-- pv_equiv track=rewrite | github.com/Lukasz13866417/KeyphraseActivation | data_generation/main_audio_generator.py | _build_api_sequence
-- ===== SOURCE A (Python) =====
-- from typing import Any, Callable, Dict, List, Optional, Sequence, Tuple
--
-- API_ORDER = ("piper", "bark", "kokoro", "eleven")
--
-- def _build_api_sequence(total_needed: int, base_counts: Dict[str, int]) -> List[str]:
--     """
--     Build a repeating API sequence based on the requested per-API counts.
--     """
--     if total_needed <= 0:
--         return []
--     template: List[str] = []
--     for api in API_ORDER:
--         repetitions = max(0, int(base_counts.get(api, 0)))
--         template.extend([api] * repetitions)
--     if not template:
--         return []
--     sequence: List[str] = []
--     for idx in range(total_needed):
--         sequence.append(template[idx % len(template)])
--     return sequence
-- ===== SOURCE B (Python) =====
-- from typing import Dict, List
--
-- API_ORDER = ("piper", "bark", "kokoro", "eleven")
--
-- def _build_api_sequence(total_needed: int, base_counts: Dict[str, int]) -> List[str]:
--     # Consume `remaining` round by round: each pass takes up to each API's count,
--     # never materializing the template list or indexing with a modulo.
--     counts = [(api, max(0, int(base_counts.get(api, 0)))) for api in API_ORDER]
--     out: List[str] = []
--     remaining = total_needed
--     while remaining > 0:
--         progress = False
--         for api, c in counts:
--             take = min(c, remaining)
--             if take:
--                 out.extend([api] * take)
--                 remaining -= take
--                 progress = True
--         if not progress:
--             return []
--     return out
-- ===== Notes on version B (the rewrite author's own statement) =====
-- stated objective: alternative
-- what changed: B never builds the template list nor indexes with idx % len: it keeps only per-API counts and consumes the remaining total round by round, each pass appending min(count, remaining) copies of each API, with a progress flag replacing A's empty-template guard.
import Mathlib
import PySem

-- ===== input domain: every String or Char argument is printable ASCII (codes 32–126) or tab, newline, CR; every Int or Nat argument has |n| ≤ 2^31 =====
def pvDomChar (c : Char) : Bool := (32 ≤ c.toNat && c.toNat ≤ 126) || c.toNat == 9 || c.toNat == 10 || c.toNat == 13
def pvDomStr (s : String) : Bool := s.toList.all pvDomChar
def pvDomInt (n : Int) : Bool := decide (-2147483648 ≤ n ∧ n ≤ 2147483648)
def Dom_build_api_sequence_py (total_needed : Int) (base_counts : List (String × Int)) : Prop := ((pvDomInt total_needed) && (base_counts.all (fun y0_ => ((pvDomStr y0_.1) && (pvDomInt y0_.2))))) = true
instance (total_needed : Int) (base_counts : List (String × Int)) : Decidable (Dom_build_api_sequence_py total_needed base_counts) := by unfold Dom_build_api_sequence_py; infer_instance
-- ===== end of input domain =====

-- B replaces A's template list and per-index modulo loop by round-by-round consumption of the
-- remaining total from a per-API counts list; objective: alternative (same asymptotic cost).

-- ===== PORT A =====
-- port of A's per-index loop; template[idx % len(template)] always hits, so pyGetD's default "" is never used
def build_api_sequence_py (total_needed : Int) (base_counts : List (String × Int)) : List String :=
  if total_needed ≤ 0 then []
  else
    let template : List String :=
      ["piper", "bark", "kokoro", "eleven"].foldl
        (fun t api => t ++ List.replicate (max 0 ((base_counts.lookup api).getD 0)).toNat api) []
    if template = [] then []
    else
      (PySem.List.pyRange 0 total_needed 1).foldl
        (fun s idx => s ++ [PySem.List.pyGetD template (PySem.Int.mod idx (template.length : Int)) ""]) []

-- ===== PORT B =====
-- counts = [(api, max(0, int(base_counts.get(api, 0)))) for api in API_ORDER]; the count is a
-- nonnegative int, stored as Nat (exact, via .toNat of the max)
def bCounts (base_counts : List (String × Int)) : List (String × Nat) :=
  ["piper", "bark", "kokoro", "eleven"].map
    (fun api => (api, (max 0 ((base_counts.lookup api).getD 0)).toNat))

-- one iteration of the inner `for api, c in counts` body; state = (out, remaining, progress)
def bStep (st : List String × Int × Bool) (p : String × Nat) : List String × Int × Bool :=
  let take : Int := min (p.2 : Int) st.2.1
  if take ≠ 0 then (st.1 ++ List.replicate take.toNat p.1, st.2.1 - take, true) else st

-- one full pass of the `for` loop
def bPass (counts : List (String × Nat)) (out : List String) (remaining : Int) :
    List String × Int × Bool :=
  counts.foldl bStep (out, remaining, false)

-- termination of the while loop: a pass never increases `remaining`, keeps it ≥ 0, and if it
-- reports progress it strictly decreased it
theorem bStep_fold_inv (counts : List (String × Nat)) (st : List String × Int × Bool)
    (h0 : 0 ≤ st.2.1) :
    0 ≤ (counts.foldl bStep st).2.1 ∧ (counts.foldl bStep st).2.1 ≤ st.2.1 ∧
      ((counts.foldl bStep st).2.2 = true → st.2.2 = true ∨ (counts.foldl bStep st).2.1 < st.2.1) := by
  induction counts generalizing st with
  | nil => exact ⟨h0, le_refl _, fun h => Or.inl h⟩
  | cons p rest ih =>
    simp only [List.foldl_cons]
    by_cases ht : min (p.2 : Int) st.2.1 ≠ 0
    · have hstep : bStep st p = (st.1 ++ List.replicate (min (p.2 : Int) st.2.1).toNat p.1,
          st.2.1 - min (p.2 : Int) st.2.1, true) := by
        simp [bStep, ht]
      have hmin : 0 < min (p.2 : Int) st.2.1 := by
        have hge : (0:Int) ≤ min (p.2 : Int) st.2.1 := le_min (by positivity) h0
        omega
      rw [hstep]
      obtain ⟨a, b, c⟩ := ih (st.1 ++ List.replicate (min (p.2 : Int) st.2.1).toNat p.1,
        st.2.1 - min (p.2 : Int) st.2.1, true) (by simp only; omega)
      refine ⟨a, le_trans b (by simp only; omega), fun h => Or.inr ?_⟩
      rcases c h with h' | h'
      · simp at b ⊢; omega
      · simp at h' ⊢; omega
    · have hstep : bStep st p = st := by simp [bStep]; omega
      rw [hstep]; exact ih st h0

-- the `while remaining > 0` loop; returns [] when a pass makes no progress (empty counts)
def bLoop (counts : List (String × Nat)) (out : List String) (remaining : Int) : List String :=
  if h : 0 < remaining then
    let st := bPass counts out remaining
    if hp : st.2.2 = true then bLoop counts st.1 st.2.1 else []
  else out
termination_by remaining.toNat
decreasing_by
  obtain ⟨a, b, c⟩ := bStep_fold_inv counts (out, remaining, false) (le_of_lt h)
  simp only [bPass] at hp ⊢
  rcases c hp with h' | h'
  · exact absurd h' (by simp)
  · simp only at a b h'
    omega

def build_api_sequence_py_alt (total_needed : Int) (base_counts : List (String × Int)) : List String :=
  bLoop (bCounts base_counts) [] total_needed

-- ===== PRECONDITION & SPEC =====
def Spec_build_api_sequence_py (total_needed : Int) (base_counts : List (String × Int)) (out : List String) : Prop := out = build_api_sequence_py_alt total_needed base_counts
instance (total_needed : Int) (base_counts : List (String × Int)) (out : List String) : Decidable (Spec_build_api_sequence_py total_needed base_counts out) := by unfold Spec_build_api_sequence_py; infer_instance

-- ===== CLAIM (what is proved, stated in full; the proofs are below) =====
def Claim_equal_build_api_sequence_py : Prop := ∀ (total_needed : Int) (base_counts : List (String × Int)), Dom_build_api_sequence_py total_needed base_counts → Spec_build_api_sequence_py total_needed base_counts (build_api_sequence_py total_needed base_counts)

-- ===== LEMMAS AND PROOFS =====

-- the template both programs conceptually cycle through
def tmpl (counts : List (String × Nat)) : List String :=
  counts.flatMap (fun p => List.replicate p.2 p.1)

-- A's cycling loop over range(n), in Nat form, equals whole copies + remainder.
theorem cycle_loop_eq (t : List String) (ht : t ≠ []) (n : ℕ) :
    (PySem.List.pyRange 0 (n : Int) 1).foldl
        (fun s idx => s ++ [PySem.List.pyGetD t (PySem.Int.mod idx (t.length : Int)) ""]) []
      = (List.replicate (n / t.length) t).flatten ++ t.take (n % t.length) := by
  have hL : 0 < t.length := List.length_pos_iff.mpr ht
  induction n with
  | zero => simp [PySem.List.pyRange_one_eq_nil]
  | succ n ih =>
    have hc : ((n + 1 : ℕ) : Int) = (n : Int) + 1 := by push_cast; ring
    have hsplit : PySem.List.pyRange 0 ((n : Int) + 1) 1
        = PySem.List.pyRange 0 (n : Int) 1 ++ [(n : Int)] :=
      PySem.List.pyRange_one_succ_right (by exact_mod_cast Nat.zero_le n)
    have hmod : PySem.Int.mod (n : Int) (t.length : Int) = ((n % t.length : ℕ) : Int) :=
      PySem.Int.mod_natCast n t.length
    rw [hc, hsplit, List.foldl_append, ih]
    simp only [List.foldl_cons, List.foldl_nil, hmod, PySem.List.pyGetD_natCast]
    have hlt : n % t.length < t.length := Nat.mod_lt _ hL
    have htake : t.take (n % t.length) ++ [t.getD (n % t.length) ""]
        = t.take (n % t.length + 1) := by
      rw [List.getD_eq_getElem t "" hlt]
      exact List.take_concat_get' t _ hlt
    by_cases hlast : n % t.length = t.length - 1
    · have hdm := Nat.div_add_mod n t.length
      have hrep : n + 1 = (n / t.length + 1) * t.length := by
        calc n + 1 = t.length * (n / t.length) + (n % t.length + 1) := by omega
          _ = t.length * (n / t.length) + t.length := by
                congr 1; omega
          _ = (n / t.length + 1) * t.length := by ring
      have h1 : (n + 1) % t.length = 0 := by rw [hrep]; exact Nat.mul_mod_left _ _
      have h2 : (n + 1) / t.length = n / t.length + 1 := by
        rw [hrep]; exact Nat.mul_div_cancel _ hL
      rw [List.append_assoc, htake, h1, h2]
      have : n % t.length + 1 = t.length := by omega
      rw [this, List.take_length, List.take_zero, List.append_nil,
        List.replicate_succ', List.flatten_append]
      simp
    · have h1 : (n + 1) % t.length = n % t.length + 1 := by
        rw [← Nat.mod_add_mod]; exact Nat.mod_eq_of_lt (by omega)
      have h2 : (n + 1) / t.length = n / t.length := by
        rw [Nat.succ_div, if_neg, Nat.add_zero]
        intro hdvd
        have h0 : (n + 1) % t.length = 0 := Nat.mod_eq_zero_of_dvd hdvd
        omega
      rw [List.append_assoc, htake, h1, h2]

-- one pass of B appends exactly the first min(remaining, |template|) template elements
theorem bStep_fold_eq (counts : List (String × Nat)) (out : List String) (rem : ℕ) (prog : Bool) :
    counts.foldl bStep (out, (rem : Int), prog)
      = (out ++ (tmpl counts).take (min rem (tmpl counts).length),
          ((rem - min rem (tmpl counts).length : ℕ) : Int),
          prog || decide (0 < min rem (tmpl counts).length)) := by
  induction counts generalizing out rem prog with
  | nil => simp [tmpl]
  | cons p rest ih =>
    have htmpl : tmpl (p :: rest) = List.replicate p.2 p.1 ++ tmpl rest := by
      simp [tmpl]
    simp only [List.foldl_cons, htmpl, List.length_append, List.length_replicate]
    by_cases ht : min (p.2 : Int) (rem : Int) ≠ 0
    · have hstep : bStep (out, (rem : Int), prog) p
          = (out ++ List.replicate (min (p.2 : Int) (rem : Int)).toNat p.1,
             (rem : Int) - min (p.2 : Int) (rem : Int), true) := by
        simp [bStep, ht]
      have hmin : (min (p.2 : Int) (rem : Int)) = ((min p.2 rem : ℕ) : Int) := by
        push_cast; omega
      have hrem : (rem : Int) - ((min p.2 rem : ℕ) : Int) = ((rem - min p.2 rem : ℕ) : Int) := by
        push_cast; omega
      rw [hstep, hmin, hrem, ih]
      refine Prod.ext ?_ (Prod.ext ?_ ?_)
      · simp only [Int.toNat_natCast, List.take_append, List.take_replicate,
          List.length_replicate, List.append_assoc]
        congr 2
        · congr 1; omega
        · congr 1; omega
      · simp only; push_cast; omega
      · simp only [Bool.true_or]
        have : 0 < min rem (p.2 + (tmpl rest).length) := by
          have : (min (p.2 : Int) (rem : Int)) ≠ 0 := ht
          rcases Nat.eq_zero_or_pos p.2 with h | h
          · omega
          · rcases Nat.eq_zero_or_pos rem with h' | h'
            · exfalso; apply ht; omega
            · omega
        simp [this]
    · push_neg at ht
      have hz : p.2 = 0 ∨ rem = 0 := by omega
      have hstep : bStep (out, (rem : Int), prog) p = (out, (rem : Int), prog) := by
        simp [bStep, ht]
      rw [hstep, ih]
      rcases hz with h | h <;> simp [h]

-- B's while loop computes whole copies + remainder of the template (nonempty template)
theorem bLoop_eq (counts : List (String × Nat)) (hne : tmpl counts ≠ []) (out : List String) (n : ℕ) :
    bLoop counts out (n : Int)
      = out ++ (List.replicate (n / (tmpl counts).length) (tmpl counts)).flatten
          ++ (tmpl counts).take (n % (tmpl counts).length) := by
  have hL : 0 < (tmpl counts).length := List.length_pos_iff.mpr hne
  induction n using Nat.strong_induction_on generalizing out with
  | _ n ih =>
    rcases Nat.eq_zero_or_pos n with h0 | h0
    · subst h0
      rw [bLoop]
      simp [hL, Nat.zero_div, Nat.zero_mod]
    · rw [bLoop]
      have hpos : (0:Int) < (n : Int) := by exact_mod_cast h0
      rw [dif_pos hpos]
      have hp := bStep_fold_eq counts out n false
      simp only [bPass, hp]
      have hm : 0 < min n (tmpl counts).length := by omega
      simp only [Bool.false_or, decide_eq_true_eq, hm, dif_pos, if_pos]
      by_cases hlt : n < (tmpl counts).length
      · have hmin : min n (tmpl counts).length = n := by omega
        rw [hmin, Nat.sub_self, Nat.cast_zero]
        have h00 : bLoop counts (out ++ List.take n (tmpl counts)) (0 : Int)
            = out ++ List.take n (tmpl counts) := by
          rw [bLoop]; simp
        rw [h00]
        have hdiv : n / (tmpl counts).length = 0 := Nat.div_eq_of_lt hlt
        have hmod : n % (tmpl counts).length = n := Nat.mod_eq_of_lt hlt
        simp [hdiv, hmod]
      · push_neg at hlt
        have hmin : min n (tmpl counts).length = (tmpl counts).length := by omega
        rw [hmin]
        have hlt2 : n - (tmpl counts).length < n := by omega
        rw [ih (n - (tmpl counts).length) hlt2]
        have hdiv : n / (tmpl counts).length = (n - (tmpl counts).length) / (tmpl counts).length + 1 := by
          rw [Nat.div_eq_sub_div hL hlt]
        have hmod : n % (tmpl counts).length = (n - (tmpl counts).length) % (tmpl counts).length := by
          rw [Nat.mod_eq_sub_mod hlt]
        rw [hdiv, hmod, List.take_length, List.replicate_succ, List.flatten_cons]
        simp [List.append_assoc]

-- ===== VERDICT (by name: the statement is the Claim_ definition above) =====
theorem build_api_sequence_py_spec : Claim_equal_build_api_sequence_py := by
  intro total_needed base_counts _
  unfold Spec_build_api_sequence_py build_api_sequence_py build_api_sequence_py_alt
  by_cases hpos : total_needed ≤ 0
  · rw [if_pos hpos, bLoop, dif_neg (by omega)]
  · rw [if_neg hpos]
    have htmpl : (["piper", "bark", "kokoro", "eleven"].foldl
        (fun t api => t ++ List.replicate (max 0 ((base_counts.lookup api).getD 0)).toNat api)
        ([] : List String)) = tmpl (bCounts base_counts) := by
      rw [PySem.List.foldl_append_eq_flatMap]
      simp [tmpl, bCounts, List.flatMap_map]
    rw [htmpl]
    obtain ⟨n, hn⟩ : ∃ n : ℕ, total_needed = (n : Int) :=
      ⟨total_needed.toNat, (Int.toNat_of_nonneg (by omega)).symm⟩
    subst hn
    by_cases ht : tmpl (bCounts base_counts) = []
    · rw [if_pos ht, bLoop, dif_pos (by omega : (0:Int) < (n:Int))]
      have hp := bStep_fold_eq (bCounts base_counts) [] n false
      simp only [bPass, hp, ht, List.length_nil, Nat.min_zero, Nat.lt_irrefl, decide_false,
        Bool.false_or]
      simp
    · rw [if_neg ht, cycle_loop_eq _ ht n, bLoop_eq _ ht [] n]
      simp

### Required action
Which lines of the data include the string "from"? Find them and copy each one.

### Output of the task
-- from typing import Any, Callable, Dict, List, Optional, Sequence, Tuple
-- from typing import Dict, List
-- remaining total from a per-API counts list; objective: alternative (same asymptotic cost).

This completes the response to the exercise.